The Mudcat Café TM
Thread #151018   Message #3530854
Posted By: Jack Campin
27-Jun-13 - 06:01 AM
Thread Name: Throwing away the crutch....
Subject: RE: Throwing away the crutch....
Continuing the religious divagation a bit more.

Ron Davies pointed out that gospel is a common feature of US folk clubs' repertoire. (I have to take his word for it - when I lived in the US I never found a folk club, though there may have been one locally). It does occasionally feature in British ones too (or as mediated by Stephen Foster), but it's always seen as an American import. There doesn't seem to be any kind of religious folksong of the British Isles that has crossed over into the secular folk repertoire; we do have that kind of music, but West Gallery singing is a specialist genre that doesn't get mixed with other stuff, and while we have the tradition of Gaelic psalm singing in Scotland, it stays in church (and on Sunday morning Gaelic radio and on CD). I cannot imagine anybody, even Margaret Bennett, trying to lead the Edinburgh FC regulars in a Gaelic psalm, even though they'll all have heard them.
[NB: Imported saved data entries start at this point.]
-- pv_equiv track=rewrite | github.com/yanyuandaxia/Nextcloud_task_client | nextcloudtasks.py | parse_rrule
-- ===== SOURCE A (Python) =====
-- def parse_rrule(rrule_str):
--     """
--     Parse RRULE string to (freq, interval) tuple.
--     Returns (None, 1) if invalid.
--     """
--     if not rrule_str:
--         return (None, 1)
--
--     rrule_str = rrule_str.strip()
--     parts = rrule_str.split(';')
--     freq = None
--     interval = 1
--
--     for part in parts:
--         kv = part.split('=')
--         if len(kv) != 2:
--             continue
--         k, v = kv[0].strip(), kv[1].strip()
--
--         if k == 'FREQ':
--             freq = v
--         elif k == 'INTERVAL':
--             try:
--                 interval = int(v)
--             except:
--                 interval = 1
--
--     return (freq, interval)
-- ===== SOURCE B (Python) =====
-- def parse_rrule(rrule_str):
--     """
--     Parse RRULE string to (freq, interval) tuple.
--     Returns (None, 1) if invalid.
--     """
--     if not rrule_str:
--         return (None, 1)
--
--     parts = rrule_str.strip().split(';')
--
--     def last_value(key):
--         # last occurrence wins = first match scanning from the end
--         for part in reversed(parts):
--             kv = part.split('=')
--             if len(kv) == 2 and kv[0].strip() == key:
--                 return kv[1].strip()
--         return None
--
--     freq = last_value('FREQ')
--     v = last_value('INTERVAL')
--     if v is None:
--         return (freq, 1)
--     try:
--         return (freq, int(v))
--     except ValueError:
--         return (freq, 1)
-- ===== Notes on version B (the rewrite author's own statement) =====
-- stated objective: alternative
-- what changed: Replaces A's single forward fold that mutates (freq, interval) with two independent backward first-match searches over the reversed parts list (last-wins becomes find-first-from-the-end, with early exit).
import Mathlib
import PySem

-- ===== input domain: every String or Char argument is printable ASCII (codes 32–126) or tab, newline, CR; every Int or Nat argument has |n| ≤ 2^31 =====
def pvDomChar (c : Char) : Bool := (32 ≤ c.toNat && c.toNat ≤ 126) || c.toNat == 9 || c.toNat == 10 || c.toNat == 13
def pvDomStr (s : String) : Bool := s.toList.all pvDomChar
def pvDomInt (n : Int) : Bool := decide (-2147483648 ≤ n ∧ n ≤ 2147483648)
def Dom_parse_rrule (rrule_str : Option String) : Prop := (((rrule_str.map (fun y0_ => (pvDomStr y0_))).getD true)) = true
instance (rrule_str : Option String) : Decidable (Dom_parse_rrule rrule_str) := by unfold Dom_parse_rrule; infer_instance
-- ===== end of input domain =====

-- B replaces A's single forward fold over the parts with two independent backward
-- first-match searches over the reversed parts list (alternative decomposition, same cost).


-- ===== PORT A =====
-- loop body of A: if/elif updating the (freq, interval) pair in place
def pvStepA (st : Option String × Int) (part : String) : Option String × Int :=
  let kv := (PySem.Str.split? part "=").getD []
  if kv.length ≠ 2 then st
  else
    let k := PySem.Str.strip (PySem.List.pyGetD kv 0 "")
    let v := PySem.Str.strip (PySem.List.pyGetD kv 1 "")
    if k = "FREQ" then (some v, st.2)
    else if k = "INTERVAL" then (st.1, (PySem.Int.ofStr? v).getD 1)  -- try int(v) except: 1
    else st

def parse_rrule (rrule_str : Option String) : Option String × Int :=
  match rrule_str with
  | none => (none, 1)
  | some s =>
    if s = "" then (none, 1)
    else
      (((PySem.Str.split? (PySem.Str.strip s) ";").getD [])).foldl pvStepA (none, 1)

-- ===== PORT B =====
-- B's helper last_value(key): first match scanning the reversed parts list, early exit
def pvLastValue (key : String) : List String → Option String
  | [] => none
  | part :: rest =>
    let kv := (PySem.Str.split? part "=").getD []
    if kv.length = 2 ∧ PySem.Str.strip (PySem.List.pyGetD kv 0 "") = key
    then some (PySem.Str.strip (PySem.List.pyGetD kv 1 ""))
    else pvLastValue key rest

def parse_rrule_alt (rrule_str : Option String) : Option String × Int :=
  match rrule_str with
  | none => (none, 1)
  | some s =>
    if s = "" then (none, 1)
    else
      let parts := (PySem.Str.split? (PySem.Str.strip s) ";").getD []
      let freq := pvLastValue "FREQ" parts.reverse
      match pvLastValue "INTERVAL" parts.reverse with
      | none => (freq, 1)
      | some v => (freq, (PySem.Int.ofStr? v).getD 1)  -- try int(v) except ValueError: 1

-- ===== PRECONDITION & SPEC =====
def Spec_parse_rrule (rrule_str : Option String) (out : Option String × Int) : Prop := out = parse_rrule_alt rrule_str
instance (rrule_str : Option String) (out : Option String × Int) : Decidable (Spec_parse_rrule rrule_str out) := by unfold Spec_parse_rrule; infer_instance

-- ===== CLAIM (what is proved, stated in full; the proofs are below) =====
def Claim_equal_parse_rrule : Prop := ∀ (rrule_str : Option String), Dom_parse_rrule rrule_str → Spec_parse_rrule rrule_str (parse_rrule rrule_str)

-- ===== LEMMAS AND PROOFS =====
-- what A's fold computes, read off via backward searches starting from state st
def pvComb (parts : List String) (st : Option String × Int) : Option String × Int :=
  (match pvLastValue "FREQ" parts.reverse with
   | some v => some v
   | none => st.1,
   match pvLastValue "INTERVAL" parts.reverse with
   | some v => (PySem.Int.ofStr? v).getD 1
   | none => st.2)

theorem pvLastValue_append (key : String) (l1 l2 : List String) :
    pvLastValue key (l1 ++ l2) =
      (match pvLastValue key l1 with
       | some v => some v
       | none => pvLastValue key l2) := by
  induction l1 with
  | nil => simp [pvLastValue]
  | cons p ps ih =>
    simp only [List.cons_append, pvLastValue]
    split_ifs with h <;> simp [ih]

theorem pvComb_cons (p : String) (ps : List String) (st : Option String × Int) :
    pvComb ps (pvStepA st p) = pvComb (p :: ps) st := by
  unfold pvComb pvStepA
  simp only [List.reverse_cons, pvLastValue_append]
  cases hF : pvLastValue "FREQ" ps.reverse <;>
    cases hI : pvLastValue "INTERVAL" ps.reverse <;>
    simp only [pvLastValue] <;>
    by_cases h2 : ((PySem.Str.split? p "=").getD []).length = 2 <;>
    by_cases hf : PySem.Str.strip (PySem.List.pyGetD ((PySem.Str.split? p "=").getD []) 0 "") = "FREQ" <;>
    by_cases hi : PySem.Str.strip (PySem.List.pyGetD ((PySem.Str.split? p "=").getD []) 0 "") = "INTERVAL" <;>
    simp_all

theorem pvFold_eq_comb (parts : List String) (st : Option String × Int) :
    parts.foldl pvStepA st = pvComb parts st := by
  induction parts generalizing st with
  | nil => simp [pvComb, pvLastValue]
  | cons p ps ih => simpa [List.foldl, pvComb_cons] using ih (pvStepA st p)

-- ===== VERDICT (by name: the statement is the Claim_ definition above) =====
theorem parse_rrule_spec : Claim_equal_parse_rrule := by
  intro rrule_str _
  unfold Spec_parse_rrule parse_rrule parse_rrule_alt
  match rrule_str with
  | none => rfl
  | some s =>
    by_cases hs : s = ""
    · simp [hs]
    · simp only [hs, if_false]
      rw [pvFold_eq_comb]
      unfold pvComb
      cases pvLastValue "FREQ" ((PySem.Str.split? (PySem.Str.strip s) ";").getD []).reverse <;>
      cases pvLastValue "INTERVAL" ((PySem.Str.split? (PySem.Str.strip s) ";").getD []).reverse <;>
      rfl
theorem pvScan_dom {row : List Int} {s : Int} :
    ∀ {k d : Nat} {mv : Int} {mi : Nat}, mi < d → row.getD mi 0 = mv →
    (∀ t, t < d → mv ≤ row.getD t 0) → (∀ t, t < mi → mv < row.getD t 0) →
    ∀ {j j2 : Nat}, j < j2 → d ≤ j2 → j2 < d + k →
    ∃ c ∈ pvScan row (List.range' d k) mv mi s, pvLe (pvMk row s j j2) c = true := by
  intro k
  induction k with
  | zero => intro d mv mi _ _ _ _ j j2 _ _ _; omega
  | succ k ih =>
    intro d mv mi h1 h2 h3 h4 j j2 hjj hdj2 hj2
    rw [List.range'_succ]
    unfold pvScan
    by_cases hcase : j2 = d
    · subst hcase
      refine ⟨_, List.mem_cons_self .., ?_⟩
      have hle : mv ≤ row.getD j 0 := h3 j (by omega)
      rcases eq_or_lt_of_le hle with he | hlt
      · have hmij : mi ≤ j := by
          by_contra hlt'
          have := h4 j (by omega)
          omega
        simp only [pvLe, pvPlLt, pvMk, Bool.or_eq_true, Bool.and_eq_true,
          decide_eq_true_eq, beq_iff_eq, Prod.mk.injEq, true_and, and_true]
        omega
      · simp only [pvLe, pvPlLt, pvMk, Bool.or_eq_true, Bool.and_eq_true,
          decide_eq_true_eq, beq_iff_eq, Prod.mk.injEq, true_and, and_true]
        omega
    · have h1' : (if row.getD d 0 < mv then d else mi) < d + 1 := by split <;> omega
      have h2' : row.getD (if row.getD d 0 < mv then d else mi) 0
          = (if row.getD d 0 < mv then row.getD d 0 else mv) := by
        split
        · rfl
        · exact h2
      have h3' : ∀ t, t < d + 1 →
          (if row.getD d 0 < mv then row.getD d 0 else mv) ≤ row.getD t 0 := by
        intro t ht
        by_cases htd : t = d
        · subst htd; split <;> omega
        · have := h3 t (by omega); split <;> omega
      have h4' : ∀ t, t < (if row.getD d 0 < mv then d else mi) →
          (if row.getD d 0 < mv then row.getD d 0 else mv) < row.getD t 0 := by
        intro t ht
        split at ht
        · have := h3 t (by omega); split <;> omega
        · have := h4 t ht; split <;> omega
      obtain ⟨c, hc, hle⟩ := ih h1' h2' h3' h4' hjj (by omega) (by omega)
      exact ⟨c, List.mem_cons_of_mem _ hc, hle⟩
theorem bridgeA (row : List Int) (n : Nat) (s : Int) (st : Int × Int × Int × Int) :
    (List.range (n-1)).foldl (fun st j =>
      (List.range' (j+1) (n-(j+1))).foldl (fun st j2 =>
        let profit := row.getD j2 0 - row.getD j 0
        if st.1 < profit then (profit, s, (j:Int)+1, (j2:Int)+1) else st) st) st
    = (pvPairs row n s).foldl pvStep st := by
  rw [pvPairs, List.foldl_flatMap]
  refine List.foldl_ext _ _ st ?_
  intro st j _
  rw [List.foldl_map]
  rfl

theorem bridgeB_aux (row : List Int) (s : Int) :
    ∀ (js : List Nat) (mv : Int) (mi : Nat) (st : Int × Int × Int × Int),
    (js.foldl
      (fun (p : (Int × Int) × (Int × Int × Int × Int)) j2 =>
        let v := row.getD j2 0
        let st := if p.2.1 < v - p.1.1 then (v - p.1.1, s, p.1.2, (j2:Int)+1) else p.2
        if v < p.1.1 then ((v, (j2:Int)+1), st) else (p.1, st))
      ((mv, (mi:Int)+1), st)).2
    = (pvScan row js mv mi s).foldl pvStep st := by
  intro js
  induction js with
  | nil => intro mv mi st; rfl
  | cons j js ih =>
    intro mv mi st
    rw [List.foldl_cons]
    show ((js.foldl _ (if row.getD j 0 < mv
        then ((row.getD j 0, (j:Int)+1), if st.1 < row.getD j 0 - mv then (row.getD j 0 - mv, s, (mi:Int)+1, (j:Int)+1) else st)
        else ((mv, (mi:Int)+1), if st.1 < row.getD j 0 - mv then (row.getD j 0 - mv, s, (mi:Int)+1, (j:Int)+1) else st))).2 = _)
    unfold pvScan
    rw [List.foldl_cons]
    by_cases h : row.getD j 0 < mv
    · simp only [if_pos h]
      exact ih (row.getD j 0) j (pvStep st (row.getD j 0 - mv, s, (mi:Int)+1, (j:Int)+1))
    · simp only [if_neg h]
      exact ih mv mi (pvStep st (row.getD j 0 - mv, s, (mi:Int)+1, (j:Int)+1))

theorem bridgeB (row : List Int) (n : Nat) (s : Int) (st : Int × Int × Int × Int) :
    altRow row n s st
    = (pvScan row (List.range' 1 (n-1)) (row.getD 0 0) 0 s).foldl pvStep st := by
  have := bridgeB_aux row s (List.range' 1 (n-1)) (row.getD 0 0) 0 st
  simpa [altRow] using this

theorem pvPlLt_of_stock {s : Int} {st c : Int × Int × Int × Int} (h1 : st.2.1 < s)
    (h2 : c.2.1 = s) : pvPlLt st.2 c.2 = true := by
  simp only [pvPlLt, Bool.or_eq_true, decide_eq_true_eq]
  omega

theorem rowEq (row : List Int) (n : Nat) (s : Int) (st : Int × Int × Int × Int)
    (hst : st.2.1 < s) :
    (pvPairs row n s).foldl pvStep st
    = (pvScan row (List.range' 1 (n-1)) (row.getD 0 0) 0 s).foldl pvStep st := by
  have hA1 : ∀ c ∈ pvPairs row n s, pvPlLt st.2 c.2 = true := by
    intro c hc
    obtain ⟨j, j2, _, _, _, rfl⟩ := pvPairs_mem hc
    exact pvPlLt_of_stock hst rfl
  have hB1 : ∀ c ∈ pvScan row (List.range' 1 (n-1)) (row.getD 0 0) 0 s,
      pvPlLt st.2 c.2 = true := by
    intro c hc
    exact pvPlLt_of_stock hst (pvScan_bounds (by omega) hc).1
  rw [foldl_step_eq_op hA1 (pvPairs_pairwise row n s),
      foldl_step_eq_op hB1 (pvScan_pairwise row s (n-1) 1 _ _ (by omega))]
  apply foldl_op_eq
  · intro c hc
    obtain ⟨j, j2, hjj, h1j2, hj2n, rfl⟩ := pvPairs_mem hc
    refine pvScan_dom (by omega) rfl ?_ ?_ hjj (by omega) (by omega)
    · intro t ht
      have : t = 0 := by omega
      subst this
      exact le_refl _
    · intro t ht
      omega
  · intro c hc
    obtain ⟨j, j2, hjj, hj2, rfl⟩ := pvScan_mem (by omega) rfl hc
    exact ⟨_, pvPairs_mem_of hjj (by omega), pvLe_refl _⟩
theorem rowsEq (A : List (List Int)) (n : Nat) :
    ∀ (k i : Nat) (st : Int × Int × Int × Int), i + k = A.length → st.2.1 ≤ (i:Int) →
    (List.range' i k).foldl (fun st i =>
      (pvPairs (A.getD i []) n ((i:Int)+1)).foldl pvStep st) st
    = altRows (A.drop i) n (i:Int) st := by
  intro k
  induction k with
  | zero =>
    intro i st hlen hst
    rw [List.drop_eq_nil_of_le (by omega)]
    rfl
  | succ k ih =>
    intro i st hlen hst
    have hi : i < A.length := by omega
    rw [List.range'_succ, List.foldl_cons, List.drop_eq_getElem_cons hi]
    show _ = altRows (A.drop (i+1)) n ((i:Int)+1) (altRow A[i] n ((i:Int)+1) st)
    have hrow : A.getD i [] = A[i] := List.getD_eq_getElem A [] hi
    rw [bridgeB, ← rowEq _ n _ st (by omega), hrow]
    have hst' : ((pvPairs A[i] n ((i:Int)+1)).foldl pvStep st).2.1 ≤ ((i:Int)+1) := by
      rcases foldl_step_mem (pvPairs A[i] n ((i:Int)+1)) st with h | h
      · rw [h]; omega
      · obtain ⟨j, j2, _, _, _, hc⟩ := pvPairs_mem h
        rw [hc]
        exact le_refl _
    have := ih (i+1) ((pvPairs A[i] n ((i:Int)+1)).foldl pvStep st) (by omega) (by push_cast; exact hst')
    push_cast at this
    exact this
I doubt if Afro-Caribbean Christian music would be any more likely to get a hearing in the folk scene, even in clubs in London within five minutes walk of churches where it's sung every week. But that's a different story.

Anyway: religious folksong has made the crossover into the secular folk scene in the US but hasn't in the UK, even though such song genres exist in the UK too. There has to be a reason for the difference. I think the reason is simply that there's much less church-going in the UK and hence the cultural influence of activities that take place in church is much less. Why Ron is so outraged at that idea I can't imagine - most Christians in the UK don't have a problem with admitting they're a bit more marginal than they used to be.